Write out the entries below exactly. End with the line that contains "level (flattened list)".
== Data records
-- pv_equiv track=rewrite | github.com/PosoSAgapo/NER-with-EEG-and-ET | sentence_annotation.py | convert_to_sentence_level
-- ===== SOURCE A (Python) =====
-- def convert_to_sentence_level(word_level_data:list):
--     """
--     Args:
--         Words and corresponding NER labels in CoNLL 2003 format on word level (flattened list)
--     Return:
--         Words and corresponding NER labels chunked into sentences (nested list, nested list)
--     """
--     sents, labels = [], []
--     cum_sentlen = 0
--     for i, (word, label) in enumerate(word_level_data):
--         if word == '' and label == '':
--             sent_len = i - cum_sentlen
--             sents.append(list(map(lambda wl: wl[0], word_level_data[cum_sentlen: cum_sentlen + sent_len + 1])))
--             labels.append(list(map(lambda wl: wl[1], word_level_data[cum_sentlen: cum_sentlen + sent_len + 1])))
--             sent_len = len(sents[-1])
--             cum_sentlen += sent_len
--     return sents, labels
-- ===== SOURCE B (Python) =====
-- def convert_to_sentence_level(word_level_data: list):
--     """Single-pass accumulator version: no index cursor, no re-slicing."""
--     sents, labels = [], []
--     cur_w, cur_l = [], []
--     for word, label in word_level_data:
--         cur_w.append(word)
--         cur_l.append(label)
--         if word == '' and label == '':
--             sents.append(cur_w)
--             labels.append(cur_l)
--             cur_w, cur_l = [], []
--     return sents, labels
-- ===== Notes on version B (the rewrite author's own statement) =====
-- stated objective: simpler
-- what changed: Replaced the index-cursor strategy (tracking cum_sentlen and re-slicing/re-mapping the whole list twice per sentence) by one pass that threads two per-sentence accumulator buffers and flushes them at each empty separator.
import Mathlib
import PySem

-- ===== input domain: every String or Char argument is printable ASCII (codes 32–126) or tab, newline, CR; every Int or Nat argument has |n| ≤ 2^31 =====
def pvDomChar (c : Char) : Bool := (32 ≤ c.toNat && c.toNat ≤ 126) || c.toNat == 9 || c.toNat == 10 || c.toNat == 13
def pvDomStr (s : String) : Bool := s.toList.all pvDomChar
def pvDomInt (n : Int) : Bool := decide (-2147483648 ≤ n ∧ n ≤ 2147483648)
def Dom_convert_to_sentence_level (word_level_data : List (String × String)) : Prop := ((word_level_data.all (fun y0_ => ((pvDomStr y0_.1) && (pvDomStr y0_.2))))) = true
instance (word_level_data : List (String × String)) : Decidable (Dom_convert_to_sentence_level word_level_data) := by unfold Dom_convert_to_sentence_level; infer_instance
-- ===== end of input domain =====

-- B replaces A's cum_sentlen index cursor and per-sentence re-slicing of the whole list
-- by a single pass threading two per-sentence accumulator buffers (objective: simpler).

-- ===== PORT A =====
-- loop body of A: state = (sents, labels, cum_sentlen)
def pvStepA (d : List (String × String))
    (acc : List (List String) × List (List String) × Int)
    (p : Int × (String × String)) : List (List String) × List (List String) × Int :=
  let sents := acc.1
  let labels := acc.2.1
  let cum_sentlen := acc.2.2
  if p.2.1 = "" ∧ p.2.2 = "" then
    let sent_len := p.1 - cum_sentlen
    let sents' := sents ++ [(PySem.List.slice d (some cum_sentlen) (some (cum_sentlen + sent_len + 1))).map Prod.fst]
    let labels' := labels ++ [(PySem.List.slice d (some cum_sentlen) (some (cum_sentlen + sent_len + 1))).map Prod.snd]
    -- sent_len = len(sents[-1]); sents' was just appended to, so pyGet? … (-1) is some
    let sent_len2 : Int := (((PySem.List.pyGet? sents' (-1)).getD []).length : Int)
    (sents', labels', cum_sentlen + sent_len2)
  else
    (sents, labels, cum_sentlen)

def convert_to_sentence_level (word_level_data : List (String × String)) : List (List String) × List (List String) :=
  let fin := (PySem.List.enumerate word_level_data).foldl (pvStepA word_level_data) ([], [], 0)
  (fin.1, fin.2.1)

-- ===== PORT B =====
-- loop body of B: state = (sents, labels, cur_w, cur_l)
def pvStepB (acc : List (List String) × List (List String) × List String × List String)
    (wl : String × String) : List (List String) × List (List String) × List String × List String :=
  let cw := acc.2.2.1 ++ [wl.1]
  let cl := acc.2.2.2 ++ [wl.2]
  if wl.1 = "" ∧ wl.2 = "" then
    (acc.1 ++ [cw], acc.2.1 ++ [cl], [], [])
  else
    (acc.1, acc.2.1, cw, cl)

def convert_to_sentence_level_alt (word_level_data : List (String × String)) : List (List String) × List (List String) :=
  let fin := word_level_data.foldl pvStepB ([], [], [], [])
  (fin.1, fin.2.1)

-- ===== PRECONDITION & SPEC =====
def Spec_convert_to_sentence_level (word_level_data : List (String × String)) (out : List (List String) × List (List String)) : Prop := out = convert_to_sentence_level_alt word_level_data
instance (word_level_data : List (String × String)) (out : List (List String) × List (List String)) : Decidable (Spec_convert_to_sentence_level word_level_data out) := by unfold Spec_convert_to_sentence_level; infer_instance

-- ===== CLAIM (what is proved, stated in full; the proofs are below) =====
def Claim_equal_convert_to_sentence_level : Prop := ∀ (word_level_data : List (String × String)), Dom_convert_to_sentence_level word_level_data → Spec_convert_to_sentence_level word_level_data (convert_to_sentence_level word_level_data)

-- ===== LEMMAS AND PROOFS =====

-- taking one more element of a suffix picks up d[i]
theorem pv_take_succ (d : List (String × String)) (j i : Nat) (hji : j ≤ i)
    (w : String × String) (rs : List (String × String)) (hdrop : d.drop i = w :: rs) :
    (d.drop j).take (i + 1 - j) = (d.drop j).take (i - j) ++ [w] := by
  have hi : i < d.length := by
    by_contra h
    have : d.drop i = [] := List.drop_eq_nil_of_le (by omega)
    simp [this] at hdrop
  have hget : (d.drop j)[i - j]? = some w := by
    rw [List.getElem?_drop]
    have : d[j + (i - j)]? = d[i]? := by congr 1; omega
    rw [this]
    have : d[i]? = (d.drop i)[0]? := by
      rw [List.getElem?_drop]; congr 1
    simp [hdrop] at this
    exact this
  have : i + 1 - j = (i - j) + 1 := by omega
  rw [this, List.take_add_one, hget]
  rfl

-- the joint loop invariant: A's fold over the enumerated suffix at offset i with cursor j
-- matches B's fold over the suffix with buffers = the already-seen slice d[j:i]
theorem pv_inv (d : List (String × String)) :
    ∀ (rest : List (String × String)) (i j : Nat)
      (S L : List (List String)) ,
      j ≤ i → d.drop i = rest →
      let a := rest.foldl pvStepB
        (S, L, ((d.drop j).take (i - j)).map Prod.fst, ((d.drop j).take (i - j)).map Prod.snd)
      (PySem.List.enumerate rest (i : Int)).foldl (pvStepA d) (S, L, (j : Int)) =
        (a.1, a.2.1, (i + rest.length : Int)) ∨
      ((PySem.List.enumerate rest (i : Int)).foldl (pvStepA d) (S, L, (j : Int))).1 = a.1 ∧
      ((PySem.List.enumerate rest (i : Int)).foldl (pvStepA d) (S, L, (j : Int))).2.1 = a.2.1 := by
  intro rest
  induction rest with
  | nil => intro i j S L _ _; right; simp [PySem.List.enumerate_nil]
  | cons w rs ih =>
    intro i j S L hji hdrop
    right
    rw [PySem.List.enumerate_cons]
    simp only [List.foldl_cons]
    by_cases hsep : w.1 = "" ∧ w.2 = ""
    · -- separator: A emits slice d[j:i+1]; B flushes its buffers
      have hi : i < d.length := by
        by_contra h
        have : d.drop i = [] := List.drop_eq_nil_of_le (by omega)
        simp [this] at hdrop
      have hslice : PySem.List.slice d (some (j : Int)) (some ((j : Int) + ((i : Int) - (j : Int)) + 1))
          = (d.drop j).take (i + 1 - j) := by
        have h1 : (j : Int) + ((i : Int) - (j : Int)) + 1 = ((i + 1 : Nat) : Int) := by push_cast; ring
        rw [h1, PySem.List.slice_natCast]
      have htake := pv_take_succ d j i hji w rs hdrop
      have hA : pvStepA d (S, L, (j : Int)) ((i : Int), w)
          = (S ++ [((d.drop j).take (i + 1 - j)).map Prod.fst],
             L ++ [((d.drop j).take (i + 1 - j)).map Prod.snd], ((i : Int) + 1)) := by
        simp only [pvStepA]
        rw [if_pos hsep, hslice]
        simp only [PySem.List.pyGet?_neg_one_append_singleton, Option.getD_some]
        have hlen : (((d.drop j).take (i + 1 - j)).map Prod.fst).length = i + 1 - j := by
          simp [List.length_take, List.length_drop]
          omega
        simp only [Prod.mk.injEq]
        refine ⟨trivial, trivial, ?_⟩
        rw [hlen]; omega
      have hB : pvStepB (S, L, ((d.drop j).take (i - j)).map Prod.fst, ((d.drop j).take (i - j)).map Prod.snd) w
          = (S ++ [((d.drop j).take (i + 1 - j)).map Prod.fst],
             L ++ [((d.drop j).take (i + 1 - j)).map Prod.snd], [], []) := by
        simp only [pvStepB, if_pos (And.intro hsep.1 hsep.2)]
        rw [htake]
        simp
      rw [hA, hB]
      have hdrop' : d.drop (i + 1) = rs := by
        rw [← List.drop_drop] at *
        simp [hdrop]
      have := ih (i + 1) (i + 1)
        (S ++ [((d.drop j).take (i + 1 - j)).map Prod.fst])
        (L ++ [((d.drop j).take (i + 1 - j)).map Prod.snd])
        (le_refl _) hdrop'
      simp only [Nat.sub_self, List.take_zero, List.map_nil, Nat.cast_add, Nat.cast_one] at this
      rcases this with h | h
      · constructor
        · rw [h]
        · rw [h]
      · exact h
    · -- ordinary token: A's state unchanged; B extends its buffers
      have hA : pvStepA d (S, L, (j : Int)) ((i : Int), w) = (S, L, (j : Int)) := by
        simp only [pvStepA, if_neg hsep]
      have htake := pv_take_succ d j i hji w rs hdrop
      have hB : pvStepB (S, L, ((d.drop j).take (i - j)).map Prod.fst, ((d.drop j).take (i - j)).map Prod.snd) w
          = (S, L, ((d.drop j).take (i + 1 - j)).map Prod.fst, ((d.drop j).take (i + 1 - j)).map Prod.snd) := by
        simp only [pvStepB, if_neg hsep]
        rw [htake]
        simp
      rw [hA, hB]
      have hdrop' : d.drop (i + 1) = rs := by
        rw [← List.drop_drop] at *
        simp [hdrop]
      have := ih (i + 1) j S L (by omega) hdrop'
      simp only [Nat.cast_add, Nat.cast_one] at this
      rcases this with h | h
      · constructor
        · rw [h]
        · rw [h]
      · exact h

-- ===== VERDICT (by name: the statement is the Claim_ definition above) =====
theorem convert_to_sentence_level_spec : Claim_equal_convert_to_sentence_level := by
  intro d _
  unfold Spec_convert_to_sentence_level convert_to_sentence_level convert_to_sentence_level_alt
  have := pv_inv d d 0 0 [] [] (le_refl _) rfl
  simp only [List.drop_zero, Nat.sub_zero, List.take_zero, List.map_nil, Nat.cast_zero] at this
  rcases this with h | h
  · rw [h]
  · exact Prod.ext h.1 h.2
====
### Task result
-- pv_equiv track=rewrite | github.com/PosoSAgapo/NER-with-EEG-and-ET | sentence_annotation.py | convert_to_sentence_level
-- ===== SOURCE A (Python) =====
-- def convert_to_sentence_level(word_level_data:list):
--     """
--     Args:
--         Words and corresponding NER labels in CoNLL 2003 format on word level (flattened list)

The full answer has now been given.